We have a strong interest in looking beyond the focus of Indian mainstream media, which tends to present women either as victims or achievers. We do celebrate achievements and report on violence but our main interest is in the everyday textures of women’s lives: work, health, relationships, politics, all forms of misogyny, pop and high culture, creativity and activism.

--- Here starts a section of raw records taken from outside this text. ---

-- pv_equiv track=rewrite | github.com/palhs/stratum | reasoning/app/nodes/entry_quality.py | _compute_base_tier
-- ===== SOURCE A (Python) =====
-- _LABEL_SCORES: dict[str, int] = {
--     # Macro labels
--     "Supportive": 2,
--     "Mixed": 1,
--     "Headwind": 0,
--     # Valuation labels
--     "Attractive": 2,
--     "Fair": 1,
--     "Stretched": 0,
--     # Structure labels
--     "Constructive": 2,
--     "Neutral": 1,
--     "Deteriorating": 0,
-- }
--
-- _SCORE_TO_TIER: list[tuple[int, str]] = [
--     (5, "Favorable"),   # score 5-6
--     (3, "Neutral"),     # score 3-4
--     (1, "Cautious"),    # score 1-2
--     (0, "Avoid"),       # score 0
-- ]
--
-- def _compute_base_tier(macro_label: str, valuation_label: str, structure_label: str) -> str:
--     """
--     Compute base composite tier from sub-assessment labels using a score model.
--
--     Score model (each label → points):
--         Supportive/Attractive/Constructive = 2
--         Mixed/Fair/Neutral = 1
--         Headwind/Stretched/Deteriorating = 0
--
--     Thresholds:
--         5-6 → Favorable
--         3-4 → Neutral
--         1-2 → Cautious
--         0   → Avoid
--     """
--     macro_score = _LABEL_SCORES.get(macro_label, 1)
--     valuation_score = _LABEL_SCORES.get(valuation_label, 1)
--     structure_score = _LABEL_SCORES.get(structure_label, 1)
--     total = macro_score + valuation_score + structure_score
--
--     for threshold, tier in _SCORE_TO_TIER:
--         if total >= threshold:
--             return tier
--     return "Avoid"
-- ===== SOURCE B (Python) =====
-- _LABEL_SCORES: dict[str, int] = {
--     "Supportive": 2,
--     "Mixed": 1,
--     "Headwind": 0,
--     "Attractive": 2,
--     "Fair": 1,
--     "Stretched": 0,
--     "Constructive": 2,
--     "Neutral": 1,
--     "Deteriorating": 0,
-- }
--
-- # tier for each possible total score 0..6
-- _TIER_BY_SCORE: list[str] = [
--     "Avoid",      # 0
--     "Cautious",   # 1
--     "Cautious",   # 2
--     "Neutral",    # 3
--     "Neutral",    # 4
--     "Favorable",  # 5
--     "Favorable",  # 6
-- ]
--
-- def _compute_base_tier(macro_label: str, valuation_label: str, structure_label: str) -> str:
--     total = (
--         _LABEL_SCORES.get(macro_label, 1)
--         + _LABEL_SCORES.get(valuation_label, 1)
--         + _LABEL_SCORES.get(structure_label, 1)
--     )
--     return _TIER_BY_SCORE[total]
-- ===== Notes on version B (the rewrite author's own statement) =====
-- stated objective: simpler
-- what changed: Replaced the descending threshold scan over _SCORE_TO_TIER (with its unreachable trailing return) by a direct index into a precomputed 7-entry tier table keyed by the total score 0..6.
import Mathlib
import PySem

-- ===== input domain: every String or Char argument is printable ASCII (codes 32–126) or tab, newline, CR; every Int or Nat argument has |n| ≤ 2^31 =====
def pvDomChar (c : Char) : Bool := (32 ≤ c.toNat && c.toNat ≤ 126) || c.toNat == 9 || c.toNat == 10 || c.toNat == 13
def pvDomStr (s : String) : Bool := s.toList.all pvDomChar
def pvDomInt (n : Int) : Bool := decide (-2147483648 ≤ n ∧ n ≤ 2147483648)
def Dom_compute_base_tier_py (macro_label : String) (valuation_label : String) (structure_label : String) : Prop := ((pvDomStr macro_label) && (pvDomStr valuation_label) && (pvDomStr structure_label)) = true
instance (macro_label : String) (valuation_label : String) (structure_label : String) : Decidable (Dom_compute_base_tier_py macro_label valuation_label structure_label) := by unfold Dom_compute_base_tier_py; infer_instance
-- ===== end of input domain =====

-- B replaces A's descending threshold scan with a direct index into a precomputed
-- 7-entry tier table keyed by the total score (objective: simpler).

-- ===== PORT A =====
def LABEL_SCORES_A : PySem.Dict String Int :=
  PySem.Dict.ofList
    [("Supportive", 2), ("Mixed", 1), ("Headwind", 0),
     ("Attractive", 2), ("Fair", 1), ("Stretched", 0),
     ("Constructive", 2), ("Neutral", 1), ("Deteriorating", 0)]

def SCORE_TO_TIER_A : List (Int × String) :=
  [(5, "Favorable"), (3, "Neutral"), (1, "Cautious"), (0, "Avoid")]

-- the for-loop over _SCORE_TO_TIER with early return, then the trailing return "Avoid"
def tierLoopA (total : Int) : List (Int × String) → String
  | [] => "Avoid"
  | (threshold, tier) :: rest => if total ≥ threshold then tier else tierLoopA total rest

def compute_base_tier_py (macro_label : String) (valuation_label : String) (structure_label : String) : String :=
  let macro_score := LABEL_SCORES_A.getD macro_label 1
  let valuation_score := LABEL_SCORES_A.getD valuation_label 1
  let structure_score := LABEL_SCORES_A.getD structure_label 1
  let total := macro_score + valuation_score + structure_score
  tierLoopA total SCORE_TO_TIER_A

-- ===== PORT B =====
def LABEL_SCORES_B : PySem.Dict String Int :=
  PySem.Dict.ofList
    [("Supportive", 2), ("Mixed", 1), ("Headwind", 0),
     ("Attractive", 2), ("Fair", 1), ("Stretched", 0),
     ("Constructive", 2), ("Neutral", 1), ("Deteriorating", 0)]

def TIER_BY_SCORE_B : List String :=
  ["Avoid", "Cautious", "Cautious", "Neutral", "Neutral", "Favorable", "Favorable"]

def compute_base_tier_py_alt (macro_label : String) (valuation_label : String) (structure_label : String) : String :=
  let total := LABEL_SCORES_B.getD macro_label 1
             + LABEL_SCORES_B.getD valuation_label 1
             + LABEL_SCORES_B.getD structure_label 1
  -- _TIER_BY_SCORE[total]: Python indexing; total is always in 0..6 so pyGet? never misses
  (PySem.List.pyGet? TIER_BY_SCORE_B total).getD ""

-- ===== PRECONDITION & SPEC =====
def Spec_compute_base_tier_py (macro_label : String) (valuation_label : String) (structure_label : String) (out : String) : Prop := out = compute_base_tier_py_alt macro_label valuation_label structure_label
instance (macro_label : String) (valuation_label : String) (structure_label : String) (out : String) : Decidable (Spec_compute_base_tier_py macro_label valuation_label structure_label out) := by unfold Spec_compute_base_tier_py; infer_instance

-- ===== CLAIM (what is proved, stated in full; the proofs are below) =====
def Claim_equal_compute_base_tier_py : Prop := ∀ (macro_label : String) (valuation_label : String) (structure_label : String), Dom_compute_base_tier_py macro_label valuation_label structure_label → Spec_compute_base_tier_py macro_label valuation_label structure_label (compute_base_tier_py macro_label valuation_label structure_label)

-- ===== LEMMAS AND PROOFS =====

-- every score lookup yields 0, 1 or 2
theorem scoreA_cases (s : String) :
    LABEL_SCORES_A.getD s 1 = 0 ∨ LABEL_SCORES_A.getD s 1 = 1 ∨ LABEL_SCORES_A.getD s 1 = 2 := by
  have hitems : LABEL_SCORES_A.items =
      [("Supportive", (2:Int)), ("Mixed", 1), ("Headwind", 0), ("Attractive", 2), ("Fair", 1),
       ("Stretched", 0), ("Constructive", 2), ("Neutral", 1), ("Deteriorating", 0)] := rfl
  rcases hf : List.find? (fun p => p.1 == s) LABEL_SCORES_A.items with _ | p
  · simp [PySem.Dict.getD, PySem.Dict.get?, hf]
  · have hmem := List.mem_of_find?_eq_some hf
    rw [hitems] at hmem
    simp only [List.mem_cons, List.not_mem_nil, or_false] at hmem
    rcases hmem with rfl | rfl | rfl | rfl | rfl | rfl | rfl | rfl | rfl <;>
      simp [PySem.Dict.getD, PySem.Dict.get?, hf]

theorem scoreB_eq_scoreA (s : String) : LABEL_SCORES_B.getD s 1 = LABEL_SCORES_A.getD s 1 := rfl

-- the two tier maps agree on every total 0..6
theorem tier_agree (t : Int) (h0 : 0 ≤ t) (h6 : t ≤ 6) :
    tierLoopA t SCORE_TO_TIER_A = (PySem.List.pyGet? TIER_BY_SCORE_B t).getD "" := by
  interval_cases t <;> decide

-- ===== VERDICT (by name: the statement is the Claim_ definition above) =====
theorem compute_base_tier_py_spec : Claim_equal_compute_base_tier_py := by
  intro m v s _
  show compute_base_tier_py m v s = compute_base_tier_py_alt m v s
  unfold compute_base_tier_py compute_base_tier_py_alt
  rw [scoreB_eq_scoreA, scoreB_eq_scoreA, scoreB_eq_scoreA]
  have hm := scoreA_cases m
  have hv := scoreA_cases v
  have hs := scoreA_cases s
  apply tier_agree <;> omega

Amnesty International: Ready to Report
In May 2015, two campaigners from Amnesty International told us about a terrific campaign in the pipeline: Ready to Report. The campaign objective was to make it easier for victims of sexual violence to file a police complaint. In India, it is notoriously difficult to file a ‘First Information Report’ (FIR), which obliges the police to investigate the claim. There are also lots of rumours about victims being made to feel ashamed while trying to submit a report. However, as the Amnesty campaigners observed, much of what happens in the police station remains undocumented.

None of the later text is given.